(Stored data):
-- pv_equiv track=rewrite | github.com/Dhruvmehta18/gfg_coding_problems | Strings/leftMostRepeatingChararcters.py | leftRepeatChar
-- ===== SOURCE A (Python) =====
-- def leftRepeatChar(s: str)->int:
--     temp = [0]*256
--     tempIndex = [-1]*256
--     i=0
--     for c in s:
--         ci = ord(c)
--         if temp[ci]<=2:
--             if temp[ci] == 0:
--                 tempIndex[ci] = i
--             temp[ci] += 1
--         i += 1
--     for j in range(256):
--         if temp[j]==2:
--             return tempIndex[j]
--
--     return -1
-- ===== SOURCE B (Python) =====
-- def leftRepeatChar(s: str) -> int:
--     # Walk the distinct characters in ascending order; for each, probe its
--     # occurrences directly with str.find: the first character that has a second
--     # occurrence but no third one is the answer, and its first find() is the index.
--     for c in sorted(set(s)):
--         i = s.find(c)
--         j = s.find(c, i + 1)
--         if j != -1 and s.find(c, j + 1) == -1:
--             return i
--     return -1
-- ===== Notes on version B (the rewrite author's own statement) =====
-- stated objective: alternative
-- what changed: B keeps no frequency table at all: instead of A's counting pass over s into 256-slot count/first-index arrays followed by a range(256) scan, B iterates the distinct characters in ascending order and decides multiplicity two for each candidate by probing its first, second and third occurrence with str.find with start offsets, returning the first probe's index.
import Mathlib
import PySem

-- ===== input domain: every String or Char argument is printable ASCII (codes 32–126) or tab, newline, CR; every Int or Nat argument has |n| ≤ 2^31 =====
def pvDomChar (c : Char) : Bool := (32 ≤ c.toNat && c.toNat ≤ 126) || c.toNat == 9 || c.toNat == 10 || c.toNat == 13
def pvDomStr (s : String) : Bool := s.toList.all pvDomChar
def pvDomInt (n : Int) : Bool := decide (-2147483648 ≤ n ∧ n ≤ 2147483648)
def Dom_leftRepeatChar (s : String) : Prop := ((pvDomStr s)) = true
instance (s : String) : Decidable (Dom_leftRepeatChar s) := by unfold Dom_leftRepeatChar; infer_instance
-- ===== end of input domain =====

-- B keeps no frequency table: it walks the distinct characters in ascending order and
-- probes first/second/third occurrence of each with str.find — objective: alternative.

-- ===== PORT A =====
-- one step of A's 'for c in s' loop; state = (temp, tempIndex, i)
def leftRepeatStep (st : List Int × List Int × Int) (c : Char) : List Int × List Int × Int :=
  let ci : Int := (c.toNat : Int)
  if PySem.List.pyGetD st.1 ci 0 ≤ 2 then
    let ti' := if PySem.List.pyGetD st.1 ci 0 = 0 then PySem.List.pySetD st.2.1 ci st.2.2 else st.2.1
    (PySem.List.pySetD st.1 ci (PySem.List.pyGetD st.1 ci 0 + 1), ti', st.2.2 + 1)
  else (st.1, st.2.1, st.2.2 + 1)

-- A's 'for j in range(256): if temp[j]==2: return tempIndex[j]' loop
def leftRepeatScan (temp ti : List Int) : List Int → Int
  | [] => -1
  | j :: rest => if PySem.List.pyGetD temp j 0 = 2 then PySem.List.pyGetD ti j 0 else leftRepeatScan temp ti rest

def leftRepeatChar (s : String) : Int :=
  let st := s.toList.foldl leftRepeatStep (List.replicate 256 0, List.replicate 256 (-1), 0)
  leftRepeatScan st.1 st.2.1 (PySem.List.pyRange 0 256 1)

-- ===== PORT B =====
-- B's 'for c in sorted(set(s))' loop with its early return
def leftRepeatProbe (s : String) : List Char → Int
  | [] => -1
  | c :: rest =>
    let i := PySem.Str.find s (String.ofList [c])
    let j := PySem.Str.findFrom s (String.ofList [c]) (i + 1) none
    if j ≠ -1 ∧ PySem.Str.findFrom s (String.ofList [c]) (j + 1) none = -1 then i
    else leftRepeatProbe s rest

def leftRepeatChar_alt (s : String) : Int :=
  leftRepeatProbe s (PySem.List.sorted (PySem.Set.ofList s.toList) (fun c => c) false)

-- ===== PRECONDITION & SPEC =====
def Spec_leftRepeatChar (s : String) (out : Int) : Prop := out = leftRepeatChar_alt s
instance (s : String) (out : Int) : Decidable (Spec_leftRepeatChar s out) := by unfold Spec_leftRepeatChar; infer_instance

-- ===== CLAIM (what is proved, stated in full; the proofs are below) =====
def Claim_equal_leftRepeatChar : Prop := ∀ (s : String), Dom_leftRepeatChar s → Spec_leftRepeatChar s (leftRepeatChar s)

-- ===== LEMMAS AND PROOFS =====

-- the value of A's 'temp' table after processing the characters p
def tempOf (p : List Char) : List Int :=
  (List.range 256).map (fun j => ((min (p.count (Char.ofNat j)) 3 : Nat) : Int))

-- the value of A's 'tempIndex' table after processing the characters p
def tiOf (p : List Char) : List Int :=
  (List.range 256).map (fun j => if Char.ofNat j ∈ p then ((p.idxOf (Char.ofNat j) : Nat) : Int) else -1)

set_option maxRecDepth 8192 in
theorem tempOf_nil : tempOf [] = List.replicate 256 0 := by decide

set_option maxRecDepth 8192 in
theorem tiOf_nil : tiOf [] = List.replicate 256 (-1) := by decide

set_option maxRecDepth 8192 in
theorem pyRange256 : PySem.List.pyRange 0 256 1 = (List.range 256).map (fun k : Nat => (k : Int)) := by decide

theorem valid_of_lt (k : Nat) (hk : k < 256) : Nat.isValidChar k := Or.inl (by omega)

theorem toNat_ofNat_lt (k : Nat) (hk : k < 256) : (Char.ofNat k).toNat = k := by
  rw [Char.toNat_ofNat, if_pos (valid_of_lt k hk)]

theorem ofNat_ne (k : Nat) (c : Char) (hk : k < 256) (hne : k ≠ c.toNat) : ¬ Char.ofNat k = c := by
  intro h
  exact hne (by rw [← h, toNat_ofNat_lt k hk])

theorem getD_tempOf (p : List Char) (k : Nat) (hk : k < 256) :
    PySem.List.pyGetD (tempOf p) ((k : Nat) : Int) 0 = ((min (p.count (Char.ofNat k)) 3 : Nat) : Int) := by
  rw [PySem.List.pyGetD_natCast, tempOf, PySem.List.getD_map_range _ _ _ _ hk]

theorem getD_tiOf (p : List Char) (k : Nat) (hk : k < 256) :
    PySem.List.pyGetD (tiOf p) ((k : Nat) : Int) 0 =
      (if Char.ofNat k ∈ p then ((p.idxOf (Char.ofNat k) : Nat) : Int) else -1) := by
  rw [PySem.List.pyGetD_natCast, tiOf, PySem.List.getD_map_range _ _ _ _ hk]

theorem count_append_singleton_self (p : List Char) (c : Char) :
    (p ++ [c]).count c = p.count c + 1 := by
  simp [List.count_append]

theorem tempOf_append (p : List Char) (c : Char) (hc : c.toNat < 256) :
    tempOf (p ++ [c]) =
      if p.count c ≤ 2 then
        (tempOf p).set c.toNat (((min (p.count c) 3 : Nat) : Int) + 1)
      else tempOf p := by
  apply List.ext_getElem
  · split <;> simp [tempOf]
  · intro k h1 h2
    have hk : k < 256 := by
      by_cases h : p.count c ≤ 2 <;> simpa [tempOf, h] using h1
    by_cases hkc : k = c.toNat
    · subst hkc
      by_cases h : p.count c ≤ 2 <;>
        · simp [tempOf, h, List.getElem_set, hk, Char.ofNat_toNat, count_append_singleton_self]
          push_cast; omega
    · have hne := ofNat_ne k c hk hkc
      have hcc : ¬ c = Char.ofNat k := fun hh => hne hh.symm
      by_cases h : p.count c ≤ 2 <;>
        simp [tempOf, h, List.getElem_set, hk, Ne.symm hkc, List.count_singleton, hcc]

theorem tiOf_append (p : List Char) (c : Char) (hc : c.toNat < 256) :
    tiOf (p ++ [c]) =
      if c ∈ p then tiOf p else (tiOf p).set c.toNat ((p.length : Nat) : Int) := by
  apply List.ext_getElem
  · split <;> simp [tiOf]
  · intro k h1 h2
    have hk : k < 256 := by
      by_cases h : c ∈ p <;> simpa [tiOf, h] using h1
    by_cases hkc : k = c.toNat
    · subst hkc
      by_cases h : c ∈ p <;>
        simp [tiOf, h, List.getElem_set, hk, Char.ofNat_toNat, List.idxOf_append]
    · have hne := ofNat_ne k c hk hkc
      have hmem : (Char.ofNat k ∈ p ++ [c]) ↔ Char.ofNat k ∈ p := by simp [hne]
      by_cases h : c ∈ p <;>
        by_cases hm : Char.ofNat k ∈ p <;>
          simp [tiOf, h, hm, List.getElem_set, hk, Ne.symm hkc, hmem, hne, List.idxOf_append]

theorem stepA (p : List Char) (c : Char) (hc : c.toNat < 256) :
    leftRepeatStep (tempOf p, tiOf p, ((p.length : Nat) : Int)) c =
      (tempOf (p ++ [c]), tiOf (p ++ [c]), (((p ++ [c]).length : Nat) : Int)) := by
  have hg := getD_tempOf p c.toNat hc
  rw [Char.ofNat_toNat] at hg
  unfold leftRepeatStep
  simp only [hg]
  by_cases h2 : p.count c ≤ 2
  · rw [if_pos (by push_cast; omega)]
    by_cases h0 : p.count c = 0
    · have hnm : c ∉ p := List.count_eq_zero.mp h0
      rw [if_pos (by push_cast; omega)]
      simp only [PySem.List.pySetD_natCast]
      rw [tempOf_append p c hc, tiOf_append p c hc, if_pos h2, if_neg hnm]
      simp
    · have hm : c ∈ p := by
        rcases List.count_pos_iff.mp (Nat.pos_of_ne_zero h0) with h; exact h
      rw [if_neg (by push_cast; omega)]
      simp only [PySem.List.pySetD_natCast]
      rw [tempOf_append p c hc, tiOf_append p c hc, if_pos h2, if_pos hm]
      simp
  · rw [if_neg (by push_cast; omega)]
    rw [tempOf_append p c hc, tiOf_append p c hc, if_neg h2,
      if_pos (List.count_pos_iff.mp (by omega))]
    simp

theorem foldA (l : List Char) : ∀ (p : List Char), (∀ c ∈ l, c.toNat < 256) →
    l.foldl leftRepeatStep (tempOf p, tiOf p, ((p.length : Nat) : Int)) =
      (tempOf (p ++ l), tiOf (p ++ l), (((p ++ l).length : Nat) : Int)) := by
  induction l with
  | nil => intro p _; simp
  | cons c rest ih =>
    intro p hlt
    have hc : c.toNat < 256 := hlt c (List.mem_cons_self)
    rw [List.foldl_cons, stepA p c hc, ih (p ++ [c]) (fun x hx => hlt x (List.mem_cons_of_mem _ hx))]
    simp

(Assigned task): Every line of the listing that holds the word "ascending" is to be found and copied.

(Output of the exercise):
--     # Walk the distinct characters in ascending order; for each, probe its
-- what changed: B keeps no frequency table at all: instead of A's counting pass over s into 256-slot count/first-index arrays followed by a range(256) scan, B iterates the distinct characters in ascending order and decides multiplicity two for each candidate by probing its first, second and third occurrence with str.find with start offsets, returning the first probe's index.
-- B keeps no frequency table: it walks the distinct characters in ascending order and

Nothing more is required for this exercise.